There is a great mystery involving Don Bradman, or more particularly his method of batting, and it is this: Why haven’t other batsmen tried to imitate the Bradman method? From looking at the old films and watching test cricket live and on television for a number of decades my belief is that the nearest player to the Bradman method is the other ‘Boy from the Bush,’ Doug Walters. But, in my view, aside from Walters, who had an un-Bradman-like weakness for hitting sixes (Bradman hit only one six in his test career), there is no other player who remotely resembles Bradman in style, or in achievement.

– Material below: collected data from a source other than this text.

-- pv_equiv track=rewrite | github.com/AddictedToBattlestar/aoc-python | trebuchetCalibrator.py | get_value_from_left
-- ===== SOURCE A (Python) =====
-- numbers = {
--     "one": 1,
--     "two": 2,
--     "three": 3,
--     "four": 4,
--     "five": 5,
--     "six": 6,
--     "seven": 7,
--     "eight": 8,
--     "nine": 9
-- }
--
-- def get_value_from_left(character_value, buffer):
--     if character_value.isdigit():
--         return int(character_value)
--     new_buffer = character_value + buffer
--     for number_string, value in numbers.items():
--         if number_string == new_buffer[:len(number_string)]:
--             return value
--     return None
-- ===== SOURCE B (Python) =====
-- def _spelled(s):
--     # hard-coded decision tree: dispatch on the first character, then check the tail
--     if not s:
--         return None
--     c = s[0]
--     if c == 'o':
--         return 1 if s[1:3] == "ne" else None
--     if c == 't':
--         if s[1:3] == "wo":
--             return 2
--         if s[1:5] == "hree":
--             return 3
--         return None
--     if c == 'f':
--         if s[1:4] == "our":
--             return 4
--         if s[1:4] == "ive":
--             return 5
--         return None
--     if c == 's':
--         if s[1:3] == "ix":
--             return 6
--         if s[1:5] == "even":
--             return 7
--         return None
--     if c == 'e':
--         return 8 if s[1:5] == "ight" else None
--     if c == 'n':
--         return 9 if s[1:4] == "ine" else None
--     return None
--
-- def get_value_from_left(character_value, buffer):
--     if character_value.isdigit():
--         return int(character_value)
--     return _spelled(character_value + buffer)
-- ===== Notes on version B (the rewrite author's own statement) =====
-- stated objective: alternative
-- what changed: Instead of scanning all nine dict entries and comparing each word against a prefix of the buffer, B walks a hard-coded decision tree: it dispatches on the first character of the buffer and then compares only the matching word tails, which is valid because the number words are prefix-free and distinguished by their first letter groups.
import Mathlib
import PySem

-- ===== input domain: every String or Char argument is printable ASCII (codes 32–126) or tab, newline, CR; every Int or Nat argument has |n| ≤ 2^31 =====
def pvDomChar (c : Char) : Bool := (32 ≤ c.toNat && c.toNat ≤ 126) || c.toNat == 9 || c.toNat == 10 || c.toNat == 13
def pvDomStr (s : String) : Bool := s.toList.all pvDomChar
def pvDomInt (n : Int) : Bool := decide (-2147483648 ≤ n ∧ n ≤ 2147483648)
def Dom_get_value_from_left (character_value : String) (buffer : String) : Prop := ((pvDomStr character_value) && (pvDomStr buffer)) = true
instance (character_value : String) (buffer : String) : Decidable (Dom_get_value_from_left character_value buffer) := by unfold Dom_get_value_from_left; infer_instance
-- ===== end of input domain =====

-- B replaces A's scan over all nine dict entries by a hard-coded trie walk: a
-- decision tree branching on the first characters of the buffer (objective:
-- alternative; equivalent because the number words are prefix-free).


-- ===== PORT A =====
-- the module-level dict `numbers`, in insertion order
def pvNumbersA : List (List Char × Int) :=
  [(['o','n','e'], 1), (['t','w','o'], 2), (['t','h','r','e','e'], 3),
   (['f','o','u','r'], 4), (['f','i','v','e'], 5), (['s','i','x'], 6),
   (['s','e','v','e','n'], 7), (['e','i','g','h','t'], 8), (['n','i','n','e'], 9)]

-- `for number_string, value in numbers.items(): if number_string == new_buffer[:len(number_string)] : return value`
-- (new_buffer[:n] with n ≥ 0 is exactly List.take n on the char list)
def pvScanA (nb : List Char) : List (List Char × Int) → Option Int
  | [] => none
  | (w, v) :: rest => if w = nb.take w.length then some v else pvScanA nb rest

def get_value_from_left (character_value : String) (buffer : String) : Option Int :=
  if PySem.Str.strIsdigit character_value then PySem.Int.ofStr? character_value
  else pvScanA (character_value.toList ++ buffer.toList) pvNumbersA

-- ===== PORT B =====
-- Source B's `_spelled`: a decision tree dispatching on the first character, then
-- comparing the rest-slice; a Python slice s[a:b] (0 <= a <= b) on the char list
-- is exactly (drop a).take (b-a), here drop 1 is the pattern's tail `rest`
def pvSpelled : List Char → Option Int
  | [] => none
  | c :: rest =>
    if c = 'o' then (if rest.take 2 = ['n','e'] then some 1 else none)
    else if c = 't' then
      if rest.take 2 = ['w','o'] then some 2
      else if rest.take 4 = ['h','r','e','e'] then some 3
      else none
    else if c = 'f' then
      if rest.take 3 = ['o','u','r'] then some 4
      else if rest.take 3 = ['i','v','e'] then some 5
      else none
    else if c = 's' then
      if rest.take 2 = ['i','x'] then some 6
      else if rest.take 4 = ['e','v','e','n'] then some 7
      else none
    else if c = 'e' then (if rest.take 4 = ['i','g','h','t'] then some 8 else none)
    else if c = 'n' then (if rest.take 3 = ['i','n','e'] then some 9 else none)
    else none

def get_value_from_left_alt (character_value : String) (buffer : String) : Option Int :=
  if PySem.Str.strIsdigit character_value then PySem.Int.ofStr? character_value
  else pvSpelled (character_value.toList ++ buffer.toList)

-- ===== PRECONDITION & SPEC =====
def Spec_get_value_from_left (character_value : String) (buffer : String) (out : Option Int) : Prop := out = get_value_from_left_alt character_value buffer
instance (character_value : String) (buffer : String) (out : Option Int) : Decidable (Spec_get_value_from_left character_value buffer out) := by unfold Spec_get_value_from_left; infer_instance

-- ===== CLAIM =====
def Claim_equal_get_value_from_left : Prop := ∀ (character_value : String) (buffer : String), Dom_get_value_from_left character_value buffer → Spec_get_value_from_left character_value buffer (get_value_from_left character_value buffer)

-- ===== LEMMAS AND PROOFS =====
theorem pv_main (nb : List Char) : pvScanA nb pvNumbersA = pvSpelled nb := by
  cases nb with
  | nil => decide
  | cons c1 rest =>
    by_cases h1 : c1 = 'o'
    · subst h1
      simp only [pvScanA, pvNumbersA, pvSpelled, List.take_succ_cons, List.cons.injEq,
        List.length_cons, List.length_nil]
      simp [eq_comm]
    · by_cases h2 : c1 = 't'
      · subst h2
        simp only [pvScanA, pvNumbersA, pvSpelled, List.take_succ_cons, List.cons.injEq,
          List.length_cons, List.length_nil]
        simp [eq_comm]
      · by_cases h3 : c1 = 'f'
        · subst h3
          simp only [pvScanA, pvNumbersA, pvSpelled, List.take_succ_cons, List.cons.injEq,
            List.length_cons, List.length_nil]
          simp [eq_comm]
        · by_cases h4 : c1 = 's'
          · subst h4
            simp only [pvScanA, pvNumbersA, pvSpelled, List.take_succ_cons, List.cons.injEq,
              List.length_cons, List.length_nil]
            simp [eq_comm]
          · by_cases h5 : c1 = 'e'
            · subst h5
              simp only [pvScanA, pvNumbersA, pvSpelled, List.take_succ_cons, List.cons.injEq,
                List.length_cons, List.length_nil]
              simp [eq_comm]
            · by_cases h6 : c1 = 'n'
              · subst h6
                simp only [pvScanA, pvNumbersA, pvSpelled, List.take_succ_cons, List.cons.injEq,
                  List.length_cons, List.length_nil]
                simp [eq_comm]
              · simp [pvScanA, pvNumbersA, pvSpelled, List.take_succ_cons,
                  Ne.symm h1, Ne.symm h2, Ne.symm h3, Ne.symm h4, Ne.symm h5, Ne.symm h6,
                  h1, h2, h3, h4, h5, h6]

-- ===== VERDICT =====
theorem get_value_from_left_spec : Claim_equal_get_value_from_left := by
  intro character_value buffer _
  unfold Spec_get_value_from_left get_value_from_left get_value_from_left_alt
  rw [pv_main]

Tony Shillinglaw was so convinced that that the Bradman method was not an aberration that, towards the end of his own career, he tried the method out for himself in the nets. ‘Batting was not just different,’ he wrote. ‘With practice it suddenly became a thrilling new experience … Never before in my cricketing experience had I timed the ball so consistently well, nor hit it so fast all around the wicket and with so little mental and physical effort.’

‘Up and down the country youngsters are being taught slavishly to take their bats straight back, the old pendulum idea, in a program developed by the MCC,’ Shillinglaw insisted. ‘The indications are that they are being given a handicap from the very beginning.’

What better way to commemorate the centenary of Don Bradman’s birth than to start training many youngsters to bat in the Bradman way? If this is done, cricket might see a Bradman clone, not in a couple of thousand years or so (presuming the game lasts this long) but hopefully within a couple of generations of players.